Le donne si devono confrontare anche con i pregiudizi dell’intelligenza artificiale. Per questo le avvocate Anna Cataleta e Sabire Sanem Yilmaz hanno inviato una lettera aperta sottoscritta da numerose colleghe e professioniste esperte della materia, indirizzata alle più importanti istituzioni UE

Videosorveglianza Linee guida EDPB

Lettera aperta alle istituzioni europee

In occasione della giornata europea della protezione dei dati personali (Data Protection Day) del 28 gennaio, non si può non far leva su una annosa questione che attanaglia, in misura diversificata, tutte le società del mondo: la discriminazione delle donne da parte della tecnologia.

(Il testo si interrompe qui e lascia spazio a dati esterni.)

-- pv_equiv track=rewrite | github.com/duriantaco/jonq | jonq/generator.py | make_selector_from_path
-- ===== SOURCE A (Python) =====
-- def make_selector_from_path(path_with_arrays: str) -> str:
--     pieces = []
--     remaining = path_with_arrays.lstrip(".")
--     while "[]" in remaining:
--         pre, remaining = remaining.split("[]", 1)
--         pre = pre.lstrip(".")
--         pieces.append(f".{pre}[]")
--         if remaining.startswith("."):
--             remaining = remaining[1:]
--     return " | ".join(pieces)
-- ===== SOURCE B (Python) =====
-- def make_selector_from_path(path_with_arrays: str) -> str:
--     segments = path_with_arrays.lstrip(".").split("[]")
--     return " | ".join(f".{seg.lstrip('.')}[]" for seg in segments[:-1])
-- ===== Notes on version B (the rewrite author's own statement) =====
-- stated objective: simpler
-- what changed: A's while loop that repeatedly re-splits the shrinking remainder with a maxsplit-1 split is replaced by a single full split on the bracket separator plus a join over all segments but the last.
import Mathlib
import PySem

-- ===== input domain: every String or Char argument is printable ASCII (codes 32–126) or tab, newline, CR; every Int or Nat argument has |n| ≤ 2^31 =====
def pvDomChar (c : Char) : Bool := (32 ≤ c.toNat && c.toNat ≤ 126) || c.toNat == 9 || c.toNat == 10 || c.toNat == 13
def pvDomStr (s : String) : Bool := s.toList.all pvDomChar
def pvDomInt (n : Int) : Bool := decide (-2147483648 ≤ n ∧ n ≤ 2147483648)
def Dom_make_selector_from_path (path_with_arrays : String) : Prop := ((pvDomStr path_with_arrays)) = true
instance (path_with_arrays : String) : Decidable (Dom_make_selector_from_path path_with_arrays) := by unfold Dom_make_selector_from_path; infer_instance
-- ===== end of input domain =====

-- B replaces A's repeated consuming split("[]", 1) loop with ONE split("[]") plus a map over
-- the segments (objective: simpler / single pass). Return values agree on every input; no mutation.

-- ===== PORT A =====

-- Port of the fused loop guard '"[]" in remaining' + 'pre, remaining = remaining.split("[]", 1)':
-- scans for the FIRST occurrence of "[]"; none = not present (loop exits), some (pre, rest) = the
-- two halves. Exact: Python's split(sep, 1) splits at the first occurrence.
def pvSplitOnce : List Char → Option (List Char × List Char)
  | [] => none
  | c :: rest =>
    if ['[', ']'].isPrefixOf (c :: rest) then some ([], rest.drop 1)
    else
      match pvSplitOnce rest with
      | some (p, r) => some (c :: p, r)
      | none => none

theorem pvSplitOnce_length : ∀ (l p r : List Char), pvSplitOnce l = some (p, r) → r.length < l.length := by
  intro l
  induction l with
  | nil => intro p r h; simp [pvSplitOnce] at h
  | cons c rest ih =>
    intro p r h
    by_cases hp : ['[', ']'].isPrefixOf (c :: rest) = true
    · simp [pvSplitOnce, hp] at h
      obtain ⟨_, hr⟩ := h
      subst hr
      simp only [List.length_tail, List.length_cons]
      omega
    · simp [pvSplitOnce, hp] at h
      cases hsr : pvSplitOnce rest with
      | none => simp [hsr] at h
      | some pr =>
        obtain ⟨p', r'⟩ := pr
        simp [hsr] at h
        obtain ⟨_, hr⟩ := h
        subst hr
        have := ih p' r' hsr
        simp only [List.length_cons]
        omega

-- The while loop of A: the accumulated pieces; lstrip(".") on pre is dropWhile (· == '.') (exact:
-- lstrip with a single-character set removes exactly the leading '.' characters).
def pvLoopA (remaining : List Char) (pieces : List (List Char)) : List (List Char) :=
  match h : pvSplitOnce remaining with
  | none => pieces
  | some (pre, rest) =>
    let pre' := pre.dropWhile (· == '.')
    let rest' := if PySem.Chars.startswith rest ['.'] then rest.drop 1 else rest
    pvLoopA rest' (pieces ++ [['.'] ++ pre' ++ ['[', ']']])
termination_by remaining.length
decreasing_by
  have hlt := pvSplitOnce_length remaining pre rest h
  split <;> simp <;> omega

def make_selector_from_path (path_with_arrays : String) : String :=
  String.mk (PySem.Chars.join (" | ".toList)
    (pvLoopA (path_with_arrays.toList.dropWhile (· == '.')) []))

-- ===== PORT B =====

-- f".{seg.lstrip('.')}[]" for one segment (lstrip('.') = dropWhile (· == '.'), exact as above)
def pvSeg (seg : List Char) : List Char := ['.'] ++ seg.dropWhile (· == '.') ++ ['[', ']']

def make_selector_from_path_alt (path_with_arrays : String) : String :=
  String.mk (PySem.Chars.join (" | ".toList)
    (((PySem.Chars.splitOn (path_with_arrays.toList.dropWhile (· == '.')) ['[', ']']).dropLast).map pvSeg))

-- ===== PRECONDITION & SPEC =====
def Spec_make_selector_from_path (path_with_arrays : String) (out : String) : Prop := out = make_selector_from_path_alt path_with_arrays
instance (path_with_arrays : String) (out : String) : Decidable (Spec_make_selector_from_path path_with_arrays out) := by unfold Spec_make_selector_from_path; infer_instance

-- ===== CLAIM (what is proved, stated in full; the proofs are below) =====
def Claim_equal_make_selector_from_path : Prop := ∀ (path_with_arrays : String), Dom_make_selector_from_path path_with_arrays → Spec_make_selector_from_path path_with_arrays (make_selector_from_path path_with_arrays)

-- ===== LEMMAS AND PROOFS =====

-- A fuel-free model of PySem.Chars.splitOn at sep = "[]", with the current-piece accumulator.
def pvModel : List Char → List Char → List (List Char)
  | [], cur => [cur.reverse]
  | c :: rest, cur =>
    if ['[', ']'].isPrefixOf (c :: rest) then cur.reverse :: pvModel (rest.drop 1) []
    else pvModel rest (c :: cur)
termination_by l _ => l.length
decreasing_by all_goals (simp only [List.drop_one, List.length_tail, List.length_cons]; omega)

theorem pv_go_eq_model : ∀ (fuel : Nat) (l cur : List Char) (acc : List (List Char)),
    l.length < fuel →
    PySem.Chars.splitOn.go ['[', ']'] fuel l cur acc = acc.reverse ++ pvModel l cur := by
  intro fuel
  induction fuel with
  | zero => intro l cur acc h; omega
  | succ n ih =>
    intro l cur acc h
    cases l with
    | nil => simp [PySem.Chars.splitOn.go, pvModel]
    | cons c rest =>
      by_cases hp : ['[', ']'].isPrefixOf (c :: rest) = true
      · rw [show PySem.Chars.splitOn.go ['[', ']'] (n+1) (c :: rest) cur acc
            = PySem.Chars.splitOn.go ['[', ']'] n (List.drop 2 (c :: rest)) [] (cur.reverse :: acc) by
          simp [PySem.Chars.splitOn.go, hp]]
        rw [ih _ _ _ (by simp at h ⊢; omega)]
        simp [pvModel, hp]
      · rw [show PySem.Chars.splitOn.go ['[', ']'] (n+1) (c :: rest) cur acc
            = PySem.Chars.splitOn.go ['[', ']'] n rest (c :: cur) acc by
          simp [PySem.Chars.splitOn.go, hp]]
        rw [ih _ _ _ (by simp at h ⊢; omega)]
        simp [pvModel, hp]

theorem pv_splitOn_eq_model (l : List Char) :
    PySem.Chars.splitOn l ['[', ']'] = pvModel l [] := by
  have := pv_go_eq_model (l.length + 1) l [] [] (by omega)
  simpa [PySem.Chars.splitOn] using this

theorem pvModel_cur : ∀ (n : Nat) (l cur : List Char), l.length ≤ n →
    ∃ h t, pvModel l [] = h :: t ∧ pvModel l cur = (cur.reverse ++ h) :: t := by
  intro n
  induction n with
  | zero =>
    intro l cur h
    have : l = [] := by cases l <;> simp_all
    subst this
    exact ⟨[], [], by simp [pvModel], by simp [pvModel]⟩
  | succ m ih =>
    intro l cur h
    cases l with
    | nil => exact ⟨[], [], by simp [pvModel], by simp [pvModel]⟩
    | cons c rest =>
      by_cases hp : ['[', ']'].isPrefixOf (c :: rest) = true
      · exact ⟨[], pvModel (rest.drop 1) [], by simp [pvModel, hp], by simp [pvModel, hp]⟩
      · obtain ⟨hd, tl, h1, h2⟩ := ih rest [c] (by simp at h; omega)
        obtain ⟨hd', tl', h1', h2'⟩ := ih rest (c :: cur) (by simp at h; omega)
        rw [h1] at h1'
        injection h1' with e1 e2
        refine ⟨c :: hd, tl, ?_, ?_⟩
        · rw [show pvModel (c :: rest) [] = pvModel rest [c] by simp [pvModel, hp], h2]
          simp
        · rw [show pvModel (c :: rest) cur = pvModel rest (c :: cur) by simp [pvModel, hp], h2',
            ← e1, ← e2]
          simp

theorem pvModel_ne_nil (l : List Char) : pvModel l [] ≠ [] := by
  obtain ⟨h, t, h1, _⟩ := pvModel_cur l.length l [] le_rfl
  simp [h1]

theorem pvSplitOnce_none_model {l : List Char} (h : pvSplitOnce l = none) : pvModel l [] = [l] := by
  induction l with
  | nil => simp [pvModel]
  | cons c rest ih =>
    by_cases hp : ['[', ']'].isPrefixOf (c :: rest) = true
    · simp [pvSplitOnce, hp] at h
    · simp [pvSplitOnce, hp] at h
      cases hsr : pvSplitOnce rest with
      | none =>
        have hm := ih hsr
        obtain ⟨hd, tl, h1, h2⟩ := pvModel_cur rest.length rest [c] le_rfl
        rw [hm] at h1
        simp at h1
        rw [show pvModel (c :: rest) [] = pvModel rest [c] by simp [pvModel, hp], h2, h1.1, h1.2]
        simp
      | some pr => rw [hsr] at h; simp at h

theorem pvSplitOnce_some_model {l p r : List Char} (h : pvSplitOnce l = some (p, r)) :
    pvModel l [] = p :: pvModel r [] := by
  induction l generalizing p r with
  | nil => simp [pvSplitOnce] at h
  | cons c rest ih =>
    by_cases hp : ['[', ']'].isPrefixOf (c :: rest) = true
    · simp [pvSplitOnce, hp] at h
      obtain ⟨h1, h2⟩ := h
      subst h1; subst h2
      simp [pvModel, hp]
    · simp [pvSplitOnce, hp] at h
      cases hsr : pvSplitOnce rest with
      | none => rw [hsr] at h; simp at h
      | some pr =>
        obtain ⟨p', r'⟩ := pr
        rw [hsr] at h
        simp at h
        obtain ⟨h1, h2⟩ := h
        subst h1; subst h2
        have hm := ih hsr
        obtain ⟨hd, tl, hm1, hm2⟩ := pvModel_cur rest.length rest [c] le_rfl
        rw [hm] at hm1
        simp at hm1
        rw [show pvModel (c :: rest) [] = pvModel rest [c] by simp [pvModel, hp], hm2, hm1.1, hm1.2]
        simp

-- dropping one leading '.' of a piece does not change which selectors are produced
theorem pv_dot_drop (r : List Char) :
    (pvModel ('.' :: r) []).dropLast.map pvSeg = (pvModel r []).dropLast.map pvSeg := by
  have hp : ['[', ']'].isPrefixOf ('.' :: r) = false := by
    cases r <;> simp [List.isPrefixOf]
  obtain ⟨hd, tl, h1, h2⟩ := pvModel_cur r.length r ['.'] le_rfl
  rw [show pvModel ('.' :: r) [] = pvModel r ['.'] by simp [pvModel, hp], h2, h1]
  cases tl with
  | nil => simp
  | cons x xs => simp [pvSeg]

theorem pvLoopA_none {l : List Char} {acc : List (List Char)} (h : pvSplitOnce l = none) :
    pvLoopA l acc = acc := by
  rw [pvLoopA]
  split
  · rfl
  · rename_i heq; rw [h] at heq; cases heq

theorem pvLoopA_some {l pre rest : List Char} {acc : List (List Char)}
    (h : pvSplitOnce l = some (pre, rest)) :
    pvLoopA l acc
      = pvLoopA (if PySem.Chars.startswith rest ['.'] then rest.drop 1 else rest)
          (acc ++ [['.'] ++ pre.dropWhile (· == '.') ++ ['[', ']']]) := by
  rw [pvLoopA]
  split
  · rename_i heq; rw [h] at heq; cases heq
  · rename_i pre' rest' heq
    rw [h] at heq
    injection heq with heq'
    injection heq' with e1 e2
    subst e1; subst e2
    rfl

theorem pvLoopA_eq : ∀ (n : Nat) (l : List Char), l.length ≤ n → ∀ (acc : List (List Char)),
    pvLoopA l acc = acc ++ (pvModel l []).dropLast.map pvSeg := by
  intro n
  induction n with
  | zero =>
    intro l h acc
    have : l = [] := by cases l <;> simp_all
    subst this
    rw [pvLoopA_none (by simp [pvSplitOnce])]
    simp [pvModel]
  | succ m ih =>
    intro l h acc
    cases hso : pvSplitOnce l with
    | none =>
      rw [pvLoopA_none hso, pvSplitOnce_none_model hso]
      simp
    | some pr =>
      obtain ⟨pre, rest⟩ := pr
      have hlen := pvSplitOnce_length l pre rest hso
      rw [pvLoopA_some hso]
      have hrest' : (if PySem.Chars.startswith rest ['.'] then rest.drop 1 else rest).length ≤ m := by
        split
        · simp only [List.drop_one, List.length_tail]; omega
        · omega
      rw [ih _ hrest']
      have hmap : (pvModel (if PySem.Chars.startswith rest ['.'] then rest.drop 1 else rest) []).dropLast.map pvSeg
          = (pvModel rest []).dropLast.map pvSeg := by
        cases rest with
        | nil => simp [PySem.Chars.startswith, List.isPrefixOf]
        | cons c rs =>
          by_cases hc : c = '.'
          · subst hc
            rw [if_pos (by simp [PySem.Chars.startswith, List.isPrefixOf])]
            simpa using (pv_dot_drop rs).symm
          · rw [if_neg (by simp [PySem.Chars.startswith, List.isPrefixOf]; exact Ne.symm hc)]
      rw [hmap, pvSplitOnce_some_model hso,
        List.dropLast_cons_of_ne_nil (pvModel_ne_nil rest)]
      simp [pvSeg]

-- ===== VERDICT (by name: the statement is the Claim_ definition above) =====
theorem make_selector_from_path_spec : Claim_equal_make_selector_from_path := by
  intro s _
  unfold Spec_make_selector_from_path make_selector_from_path make_selector_from_path_alt
  rw [pv_splitOn_eq_model, pvLoopA_eq (s.toList.dropWhile (· == '.')).length _ le_rfl]
  simp
lemma B_eq_canon (words : List String) : generate_autocomplete_alt words = canonP words := by
  unfold generate_autocomplete_alt
  have hfun : (fun (res : PySem.Dict String (PySem.Set String)) (y : String) =>
      (PySem.List.pyRange 0 (PySem.Str.len y) 1).foldl (fun res i =>
        let p := PySem.Str.slice y none (some (i + 1))
        if res.contains p then res.modify p PySem.Set.empty (fun s => PySem.Set.add s y)
        else res.insert p (PySem.Set.ofList [y])) res)
      = (fun res y => (prefsP y).foldl (opP y) res) := by
    funext res y
    unfold prefsP
    rw [List.foldl_map]
    rfl
  rw [hfun]
  suffices h : ∀ ws : List String,
      (ws.foldl (fun res y => (prefsP y).foldl (opP y) res) PySem.Dict.empty).items
        = (PySem.Set.ofList (ws.flatMap prefsP)).map (fun p => (p, matchP p PySem.Set.empty ws)) by
    exact h words
  intro ws
  induction ws using List.reverseRecOn with
  | nil => rfl
  | append_singleton ws y ihw =>
    rw [List.foldl_append, List.foldl_cons, List.foldl_nil]
    have hd : (ws.foldl (fun res y => (prefsP y).foldl (opP y) res) PySem.Dict.empty)
        = PySem.Dict.mk ((PySem.Set.ofList (ws.flatMap prefsP)).map (fun p => (p, matchP p PySem.Set.empty ws))) := by
      show PySem.Dict.mk ((ws.foldl (fun res y => (prefsP y).foldl (opP y) res) PySem.Dict.empty).items) = _
      rw [ihw]
    rw [hd]
    have hkeys : keysOf ((PySem.Set.ofList (ws.flatMap prefsP)).map (fun p => (p, matchP p PySem.Set.empty ws)))
        = PySem.Set.ofList (ws.flatMap prefsP) := by
      unfold keysOf
      rw [List.map_map]
      have hcomp : (Prod.fst ∘ fun p => (p, matchP p PySem.Set.empty ws)) = id := by
        funext p; rfl
      rw [hcomp, List.map_id]
    rw [foldl_opP y (prefsP y) _ (nodup_prefsP y) (by rw [hkeys]; exact PySem.Set.nodup_ofList _)]
    rw [hkeys]
    rw [List.flatMap_append, PySem.Set.ofList_append]
    have hbm : List.flatMap prefsP [y] = prefsP y := by simp
    rw [hbm]
    rw [PySem.Set.update_eq_append_filter]
    rw [PySem.Set.ofList_eq_self_of_nodup (prefsP y) (nodup_prefsP y)]
    rw [List.map_append, List.map_map]
    congr 1
    · apply List.map_congr_left
      intro p hp
      have hpne : p.toList ≠ [] := mem_keys_nonempty p ws hp
      have hsplit : matchP p PySem.Set.empty (ws ++ [y])
          = if PySem.Str.startswith y p then PySem.Set.add (matchP p PySem.Set.empty ws) y
            else matchP p PySem.Set.empty ws := by
        unfold matchP
        rw [List.foldl_append]
        rfl
      simp only [Function.comp_apply]
      by_cases hmem : p ∈ prefsP y
      · rw [if_pos hmem, hsplit, if_pos ((startswith_mem_prefsP p y hpne).2 hmem)]
      · rw [if_neg hmem, hsplit, if_neg ?_]
        intro hb
        exact hmem ((startswith_mem_prefsP p y hpne).1 hb)
    · have hpredeq : (prefsP y).filter (fun p => decide (p ∉ PySem.Set.ofList (ws.flatMap prefsP)))
          = (prefsP y).filter (fun q => !PySem.Set.contains (PySem.Set.ofList (ws.flatMap prefsP)) q) := by
        apply List.filter_congr
        intro q _
        by_cases hq : q ∈ PySem.Set.ofList (ws.flatMap prefsP)
        · simp [hq]
        · simp [hq]
      rw [← hpredeq]
      apply List.map_congr_left
      intro p hp
      obtain ⟨hp_prefs, hp_dec⟩ := List.mem_filter.1 hp
      have hp_notK : p ∉ PySem.Set.ofList (ws.flatMap prefsP) := by
        simpa using hp_dec
      have hpne : p.toList ≠ [] := ((mem_prefsP p y).1 hp_prefs).1
      have h0 : matchP p PySem.Set.empty ws = PySem.Set.empty :=
        no_match_matchP p ws (not_mem_keys_no_match p ws hpne hp_notK) _
      have hsw : PySem.Str.startswith y p = true := (startswith_mem_prefsP p y hpne).2 hp_prefs
      have hval : matchP p PySem.Set.empty (ws ++ [y]) = [y] := by
        unfold matchP
        rw [List.foldl_append]
        show (if PySem.Str.startswith y p then
                PySem.Set.add (List.foldl _ PySem.Set.empty ws) y
              else List.foldl _ PySem.Set.empty ws) = [y]
        rw [if_pos hsw]
        have := h0
        unfold matchP at this
        rw [this, set_add_empty]
      rw [hval]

Il fenomeno della discriminazione in generale è ancora, purtroppo, fortemente radicato e viene oggi alimentato dall’uso di nuovi strumenti di Intelligenza Artificiale, i quali molto spesso danno luogo a risultati discriminatori nei confronti delle categorie sotto rappresentate.

Questo perché gli algoritmi su cui si basa l’Intelligenza Artificiale assorbono i pregiudizi degli esseri umani, poiché gli stessi sono addestrati sulla base di informazioni che di per sé contengono dei pregiudizi, ossia assunzioni errate che hanno luogo nel processo di apprendimento automatico degli algoritmi.

È per questo motivo che le avvocate Anna Cataleta e Sabire Sanem Yilmaz hanno intrapreso una storica iniziativa inviando una lettera aperta sottoscritta da numerose avvocate e professioniste esperte della materia, indirizzata alle più importanti istituzioni europee.

La lettera ripercorre i rischi derivanti dalla diffusione di bias di genere da parte dei nuovi strumenti tecnologici e auspica lo sviluppo di standard internazionali etici, nonché di linee guida in grado di tutelare adeguatamente i diritti e le libertà dei soggetti vulnerabili.

L’obiettivo di tutte le firmatarie è quello di smuovere le coscienze dei legislatori, dei regolatori e dell’industria tutta sui pericoli della discriminazione perpetrata dagli algoritmi dei sistemi di Intelligenza Artificiale nei confronti dei soggetti più vulnerabili: primi tra tutti le donne.

Questa lettera rappresenta un segnale forte e necessario per garantire un mondo e un futuro migliori alle generazioni di donne e professioniste che verranno.

Dpg AI focalizzato sulle donne (Data protection generative AI)

Al Consiglio dell’Unione europea, al Parlamento europeo, alla Commissione europea, all’Autorità italiana per la protezione dei dati e al Garante europeo della protezione dei dati.

26 gennaio 2024

Noi firmatarie siamo un gruppo di donne con background professionali diversi. Siamo professioniste, imprenditrici, manager, ricercatrici, insegnanti, accademiche, dipendenti pubblici, unite dallo studio, dall’attivismo e dal lavoro nel contesto della protezione dei dati. La lettera che scriviamo è il risultato di una riflessione collettiva multiculturale femminile che nasce dalla consapevolezza del fatto che l’umanità si trovi di fronte a un punto cruciale del proprio futuro.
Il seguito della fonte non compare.